### ASSIGNMENT
Everything in the data below is left aside except the lines from the one containing "-- ===== end of" through the one containing "def find_keyword_positions_py (lowered"; repeat those exactly.

### RECORDS SHOWN
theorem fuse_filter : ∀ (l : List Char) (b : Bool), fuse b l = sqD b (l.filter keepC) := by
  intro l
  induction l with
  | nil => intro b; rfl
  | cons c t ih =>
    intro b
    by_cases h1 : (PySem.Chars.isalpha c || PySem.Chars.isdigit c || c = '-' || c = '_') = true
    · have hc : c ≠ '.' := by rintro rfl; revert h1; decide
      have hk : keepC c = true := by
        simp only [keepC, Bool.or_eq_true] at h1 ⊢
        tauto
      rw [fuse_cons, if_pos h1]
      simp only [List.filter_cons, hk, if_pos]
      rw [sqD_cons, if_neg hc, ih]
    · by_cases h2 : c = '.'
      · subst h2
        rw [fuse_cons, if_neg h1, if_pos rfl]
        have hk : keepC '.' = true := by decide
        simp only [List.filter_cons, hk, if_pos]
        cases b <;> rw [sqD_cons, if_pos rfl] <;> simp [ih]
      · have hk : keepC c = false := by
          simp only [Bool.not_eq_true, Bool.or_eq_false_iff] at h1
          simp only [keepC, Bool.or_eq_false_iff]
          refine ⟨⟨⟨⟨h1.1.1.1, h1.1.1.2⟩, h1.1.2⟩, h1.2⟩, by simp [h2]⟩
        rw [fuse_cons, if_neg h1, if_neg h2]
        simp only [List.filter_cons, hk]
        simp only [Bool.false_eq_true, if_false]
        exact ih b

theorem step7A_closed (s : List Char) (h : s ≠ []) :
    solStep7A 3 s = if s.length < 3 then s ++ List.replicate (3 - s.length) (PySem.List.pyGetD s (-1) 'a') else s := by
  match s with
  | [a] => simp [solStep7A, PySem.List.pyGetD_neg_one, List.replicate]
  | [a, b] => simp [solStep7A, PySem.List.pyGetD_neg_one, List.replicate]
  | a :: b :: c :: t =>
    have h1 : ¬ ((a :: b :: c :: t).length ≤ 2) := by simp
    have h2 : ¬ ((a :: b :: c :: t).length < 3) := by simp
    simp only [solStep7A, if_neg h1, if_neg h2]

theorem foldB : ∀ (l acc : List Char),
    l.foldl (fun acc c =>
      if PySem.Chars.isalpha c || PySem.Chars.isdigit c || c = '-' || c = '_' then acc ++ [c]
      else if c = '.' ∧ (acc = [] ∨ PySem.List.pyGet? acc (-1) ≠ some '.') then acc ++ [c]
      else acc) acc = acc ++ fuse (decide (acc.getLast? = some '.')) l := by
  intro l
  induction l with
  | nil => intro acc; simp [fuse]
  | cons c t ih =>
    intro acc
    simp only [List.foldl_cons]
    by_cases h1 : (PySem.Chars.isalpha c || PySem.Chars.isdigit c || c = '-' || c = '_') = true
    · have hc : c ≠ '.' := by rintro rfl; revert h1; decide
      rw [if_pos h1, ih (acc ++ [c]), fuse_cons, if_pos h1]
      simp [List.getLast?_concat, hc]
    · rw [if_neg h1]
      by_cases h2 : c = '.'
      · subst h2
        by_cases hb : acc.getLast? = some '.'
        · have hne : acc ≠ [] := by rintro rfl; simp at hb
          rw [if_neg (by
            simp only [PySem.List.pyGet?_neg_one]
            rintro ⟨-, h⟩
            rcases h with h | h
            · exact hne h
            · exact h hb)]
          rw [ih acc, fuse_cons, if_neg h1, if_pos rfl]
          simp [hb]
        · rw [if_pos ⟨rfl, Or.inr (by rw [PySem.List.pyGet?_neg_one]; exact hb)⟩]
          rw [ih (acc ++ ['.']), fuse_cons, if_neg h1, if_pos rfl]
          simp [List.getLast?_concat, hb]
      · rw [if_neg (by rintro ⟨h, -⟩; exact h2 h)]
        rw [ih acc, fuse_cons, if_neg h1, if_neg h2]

...

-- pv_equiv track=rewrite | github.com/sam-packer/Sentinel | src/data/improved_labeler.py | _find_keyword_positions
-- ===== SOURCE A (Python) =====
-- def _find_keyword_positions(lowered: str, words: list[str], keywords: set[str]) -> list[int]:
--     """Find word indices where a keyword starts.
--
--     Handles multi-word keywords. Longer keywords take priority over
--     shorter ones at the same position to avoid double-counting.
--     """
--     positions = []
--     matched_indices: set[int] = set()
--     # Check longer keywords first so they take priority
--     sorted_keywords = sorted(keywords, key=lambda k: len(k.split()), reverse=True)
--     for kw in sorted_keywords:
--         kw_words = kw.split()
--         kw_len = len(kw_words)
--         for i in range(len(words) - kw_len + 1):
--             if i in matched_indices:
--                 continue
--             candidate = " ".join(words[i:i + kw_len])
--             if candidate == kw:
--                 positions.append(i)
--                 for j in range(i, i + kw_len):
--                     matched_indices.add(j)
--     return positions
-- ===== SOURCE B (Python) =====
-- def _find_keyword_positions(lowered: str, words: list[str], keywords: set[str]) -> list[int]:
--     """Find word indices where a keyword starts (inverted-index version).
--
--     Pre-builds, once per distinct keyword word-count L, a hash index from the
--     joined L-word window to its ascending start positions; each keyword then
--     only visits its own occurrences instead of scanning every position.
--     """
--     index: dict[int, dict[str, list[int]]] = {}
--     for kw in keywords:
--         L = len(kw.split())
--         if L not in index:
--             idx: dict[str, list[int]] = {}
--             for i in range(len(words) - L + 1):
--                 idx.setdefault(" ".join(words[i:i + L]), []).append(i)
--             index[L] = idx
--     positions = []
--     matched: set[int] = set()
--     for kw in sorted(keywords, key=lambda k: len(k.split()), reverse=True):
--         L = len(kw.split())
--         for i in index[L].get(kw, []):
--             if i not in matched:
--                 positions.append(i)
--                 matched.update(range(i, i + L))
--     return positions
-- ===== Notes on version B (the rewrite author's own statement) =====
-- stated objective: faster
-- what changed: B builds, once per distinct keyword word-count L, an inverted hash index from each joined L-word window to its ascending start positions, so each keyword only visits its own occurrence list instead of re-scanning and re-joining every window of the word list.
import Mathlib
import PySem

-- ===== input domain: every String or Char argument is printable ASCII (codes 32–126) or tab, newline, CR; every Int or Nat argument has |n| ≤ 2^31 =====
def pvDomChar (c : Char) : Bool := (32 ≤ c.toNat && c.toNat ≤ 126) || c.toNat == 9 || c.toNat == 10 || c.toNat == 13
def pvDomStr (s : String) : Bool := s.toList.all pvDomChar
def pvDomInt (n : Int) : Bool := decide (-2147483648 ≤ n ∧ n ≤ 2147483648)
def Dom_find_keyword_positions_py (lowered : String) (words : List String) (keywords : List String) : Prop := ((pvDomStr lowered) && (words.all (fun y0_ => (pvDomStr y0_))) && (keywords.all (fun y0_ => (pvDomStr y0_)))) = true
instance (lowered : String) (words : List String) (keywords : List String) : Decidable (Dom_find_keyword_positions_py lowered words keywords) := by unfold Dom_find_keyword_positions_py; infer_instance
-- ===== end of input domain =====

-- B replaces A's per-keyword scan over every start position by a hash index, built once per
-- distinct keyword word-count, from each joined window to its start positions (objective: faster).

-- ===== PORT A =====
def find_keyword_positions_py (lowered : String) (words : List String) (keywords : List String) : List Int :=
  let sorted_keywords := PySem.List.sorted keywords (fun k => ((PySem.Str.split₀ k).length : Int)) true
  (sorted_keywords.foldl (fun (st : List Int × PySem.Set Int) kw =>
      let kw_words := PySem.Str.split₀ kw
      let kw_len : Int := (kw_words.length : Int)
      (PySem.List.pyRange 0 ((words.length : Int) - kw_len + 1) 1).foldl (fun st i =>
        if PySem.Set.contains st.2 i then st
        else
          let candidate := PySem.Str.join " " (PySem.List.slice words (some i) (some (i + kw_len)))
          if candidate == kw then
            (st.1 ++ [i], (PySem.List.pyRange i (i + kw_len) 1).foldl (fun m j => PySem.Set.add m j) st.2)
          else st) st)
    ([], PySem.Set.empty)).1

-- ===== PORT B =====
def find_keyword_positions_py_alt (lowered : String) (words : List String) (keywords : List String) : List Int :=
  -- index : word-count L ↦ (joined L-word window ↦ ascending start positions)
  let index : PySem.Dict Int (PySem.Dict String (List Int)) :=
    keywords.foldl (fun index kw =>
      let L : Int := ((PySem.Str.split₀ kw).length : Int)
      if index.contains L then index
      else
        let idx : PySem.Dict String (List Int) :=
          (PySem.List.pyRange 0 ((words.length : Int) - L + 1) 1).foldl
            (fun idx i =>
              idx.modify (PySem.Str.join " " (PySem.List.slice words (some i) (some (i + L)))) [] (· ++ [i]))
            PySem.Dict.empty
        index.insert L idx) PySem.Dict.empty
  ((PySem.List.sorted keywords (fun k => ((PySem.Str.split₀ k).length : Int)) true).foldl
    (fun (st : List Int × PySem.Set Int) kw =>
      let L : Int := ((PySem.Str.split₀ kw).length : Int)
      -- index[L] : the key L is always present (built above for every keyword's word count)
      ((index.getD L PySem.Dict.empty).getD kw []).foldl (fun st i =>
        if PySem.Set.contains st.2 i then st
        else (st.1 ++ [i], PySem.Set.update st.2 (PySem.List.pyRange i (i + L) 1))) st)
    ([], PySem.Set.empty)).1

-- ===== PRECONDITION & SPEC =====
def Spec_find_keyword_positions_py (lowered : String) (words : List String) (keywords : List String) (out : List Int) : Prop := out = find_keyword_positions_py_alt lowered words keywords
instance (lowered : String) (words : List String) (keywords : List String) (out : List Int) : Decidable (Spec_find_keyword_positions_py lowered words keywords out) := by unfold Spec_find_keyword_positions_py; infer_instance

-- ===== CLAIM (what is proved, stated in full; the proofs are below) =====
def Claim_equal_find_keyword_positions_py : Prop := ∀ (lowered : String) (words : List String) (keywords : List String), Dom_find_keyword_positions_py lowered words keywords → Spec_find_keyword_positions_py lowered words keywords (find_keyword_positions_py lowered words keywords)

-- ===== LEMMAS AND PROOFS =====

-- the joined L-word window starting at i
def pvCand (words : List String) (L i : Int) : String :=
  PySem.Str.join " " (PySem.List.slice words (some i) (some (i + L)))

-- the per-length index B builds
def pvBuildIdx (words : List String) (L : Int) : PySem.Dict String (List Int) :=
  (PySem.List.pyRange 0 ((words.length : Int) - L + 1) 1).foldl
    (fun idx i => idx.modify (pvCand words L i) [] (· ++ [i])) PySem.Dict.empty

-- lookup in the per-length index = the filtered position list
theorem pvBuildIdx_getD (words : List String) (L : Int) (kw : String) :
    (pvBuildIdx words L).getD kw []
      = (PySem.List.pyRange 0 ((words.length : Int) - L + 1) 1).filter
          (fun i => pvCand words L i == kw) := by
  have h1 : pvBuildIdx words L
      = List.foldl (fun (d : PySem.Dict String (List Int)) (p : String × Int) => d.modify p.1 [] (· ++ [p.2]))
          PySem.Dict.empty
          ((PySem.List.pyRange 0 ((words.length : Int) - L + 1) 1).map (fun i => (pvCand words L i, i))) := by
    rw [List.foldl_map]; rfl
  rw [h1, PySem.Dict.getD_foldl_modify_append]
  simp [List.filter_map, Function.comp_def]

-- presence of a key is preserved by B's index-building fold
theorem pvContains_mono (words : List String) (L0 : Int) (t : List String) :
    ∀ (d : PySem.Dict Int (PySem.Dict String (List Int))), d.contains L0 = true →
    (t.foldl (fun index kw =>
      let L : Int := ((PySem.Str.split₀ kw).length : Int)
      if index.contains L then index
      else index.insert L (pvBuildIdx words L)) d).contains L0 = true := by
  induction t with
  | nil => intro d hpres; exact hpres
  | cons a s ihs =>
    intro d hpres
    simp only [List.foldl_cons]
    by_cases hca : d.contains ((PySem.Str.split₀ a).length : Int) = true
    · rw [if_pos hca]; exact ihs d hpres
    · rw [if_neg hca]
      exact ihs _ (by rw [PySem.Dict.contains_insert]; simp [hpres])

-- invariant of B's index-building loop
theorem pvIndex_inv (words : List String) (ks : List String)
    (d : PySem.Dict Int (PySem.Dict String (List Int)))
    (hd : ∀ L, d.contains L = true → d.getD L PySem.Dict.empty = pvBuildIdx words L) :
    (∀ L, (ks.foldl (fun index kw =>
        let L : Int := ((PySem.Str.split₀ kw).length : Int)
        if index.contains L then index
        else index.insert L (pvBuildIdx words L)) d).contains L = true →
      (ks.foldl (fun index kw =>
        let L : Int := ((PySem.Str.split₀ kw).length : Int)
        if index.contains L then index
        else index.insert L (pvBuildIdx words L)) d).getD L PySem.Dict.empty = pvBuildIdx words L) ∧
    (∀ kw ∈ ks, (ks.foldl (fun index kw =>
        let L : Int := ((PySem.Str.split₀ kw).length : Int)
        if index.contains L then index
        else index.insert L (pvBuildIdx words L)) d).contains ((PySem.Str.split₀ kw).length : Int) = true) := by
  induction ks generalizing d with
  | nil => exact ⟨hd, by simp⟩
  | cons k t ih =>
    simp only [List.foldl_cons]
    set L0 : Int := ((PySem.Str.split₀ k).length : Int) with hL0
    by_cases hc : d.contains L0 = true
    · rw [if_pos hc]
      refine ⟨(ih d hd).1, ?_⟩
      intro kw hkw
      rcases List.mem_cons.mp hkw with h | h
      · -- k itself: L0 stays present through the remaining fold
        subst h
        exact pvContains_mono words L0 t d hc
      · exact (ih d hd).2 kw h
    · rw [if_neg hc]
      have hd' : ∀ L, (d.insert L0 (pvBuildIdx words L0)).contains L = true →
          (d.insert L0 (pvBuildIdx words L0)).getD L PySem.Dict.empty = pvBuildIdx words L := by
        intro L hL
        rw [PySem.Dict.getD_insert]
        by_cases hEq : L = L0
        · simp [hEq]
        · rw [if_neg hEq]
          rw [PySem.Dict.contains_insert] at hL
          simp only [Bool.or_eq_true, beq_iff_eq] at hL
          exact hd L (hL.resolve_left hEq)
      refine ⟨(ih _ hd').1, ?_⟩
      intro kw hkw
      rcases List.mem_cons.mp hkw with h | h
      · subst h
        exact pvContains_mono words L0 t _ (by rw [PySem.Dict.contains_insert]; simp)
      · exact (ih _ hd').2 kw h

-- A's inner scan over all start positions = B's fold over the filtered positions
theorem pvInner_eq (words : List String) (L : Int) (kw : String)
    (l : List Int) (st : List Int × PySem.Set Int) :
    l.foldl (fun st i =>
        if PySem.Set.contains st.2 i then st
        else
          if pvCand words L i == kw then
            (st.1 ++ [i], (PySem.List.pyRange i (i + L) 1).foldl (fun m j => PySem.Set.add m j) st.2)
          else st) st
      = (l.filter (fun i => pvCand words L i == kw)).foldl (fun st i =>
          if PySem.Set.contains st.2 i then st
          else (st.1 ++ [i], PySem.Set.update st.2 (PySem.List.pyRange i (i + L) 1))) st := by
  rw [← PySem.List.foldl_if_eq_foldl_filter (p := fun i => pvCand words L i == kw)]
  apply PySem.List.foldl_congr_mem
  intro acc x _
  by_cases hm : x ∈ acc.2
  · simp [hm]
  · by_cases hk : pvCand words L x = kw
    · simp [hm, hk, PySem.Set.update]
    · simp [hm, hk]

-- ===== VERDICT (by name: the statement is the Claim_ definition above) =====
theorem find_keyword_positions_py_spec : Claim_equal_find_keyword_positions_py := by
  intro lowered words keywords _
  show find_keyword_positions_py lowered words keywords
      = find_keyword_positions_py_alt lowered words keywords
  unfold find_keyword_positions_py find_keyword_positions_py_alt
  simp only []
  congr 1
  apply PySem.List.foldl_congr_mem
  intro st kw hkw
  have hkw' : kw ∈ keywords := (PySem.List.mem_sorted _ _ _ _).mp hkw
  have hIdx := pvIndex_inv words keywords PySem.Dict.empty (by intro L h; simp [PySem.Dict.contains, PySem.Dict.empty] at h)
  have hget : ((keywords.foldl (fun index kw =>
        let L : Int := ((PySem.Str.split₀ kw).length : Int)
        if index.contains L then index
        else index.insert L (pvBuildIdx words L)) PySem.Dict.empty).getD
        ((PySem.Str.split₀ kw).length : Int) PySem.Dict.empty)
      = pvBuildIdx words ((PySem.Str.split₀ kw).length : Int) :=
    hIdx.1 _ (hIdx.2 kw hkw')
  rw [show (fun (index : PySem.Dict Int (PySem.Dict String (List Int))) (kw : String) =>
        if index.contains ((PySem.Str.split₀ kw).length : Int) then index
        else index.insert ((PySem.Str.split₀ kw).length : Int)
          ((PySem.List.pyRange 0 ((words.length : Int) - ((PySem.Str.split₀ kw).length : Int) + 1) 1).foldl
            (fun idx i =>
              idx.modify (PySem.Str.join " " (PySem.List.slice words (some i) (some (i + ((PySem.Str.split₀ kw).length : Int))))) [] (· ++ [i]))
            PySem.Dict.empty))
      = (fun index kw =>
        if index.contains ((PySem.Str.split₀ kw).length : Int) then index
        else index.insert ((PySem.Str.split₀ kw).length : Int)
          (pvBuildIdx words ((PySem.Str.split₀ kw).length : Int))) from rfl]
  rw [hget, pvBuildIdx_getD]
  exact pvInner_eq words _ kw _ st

### ANSWER SECTION
-- ===== end of input domain =====

-- B replaces A's per-keyword scan over every start position by a hash index, built once per
-- distinct keyword word-count, from each joined window to its start positions (objective: faster).

-- ===== PORT A =====
def find_keyword_positions_py (lowered : String) (words : List String) (keywords : List String) : List Int :=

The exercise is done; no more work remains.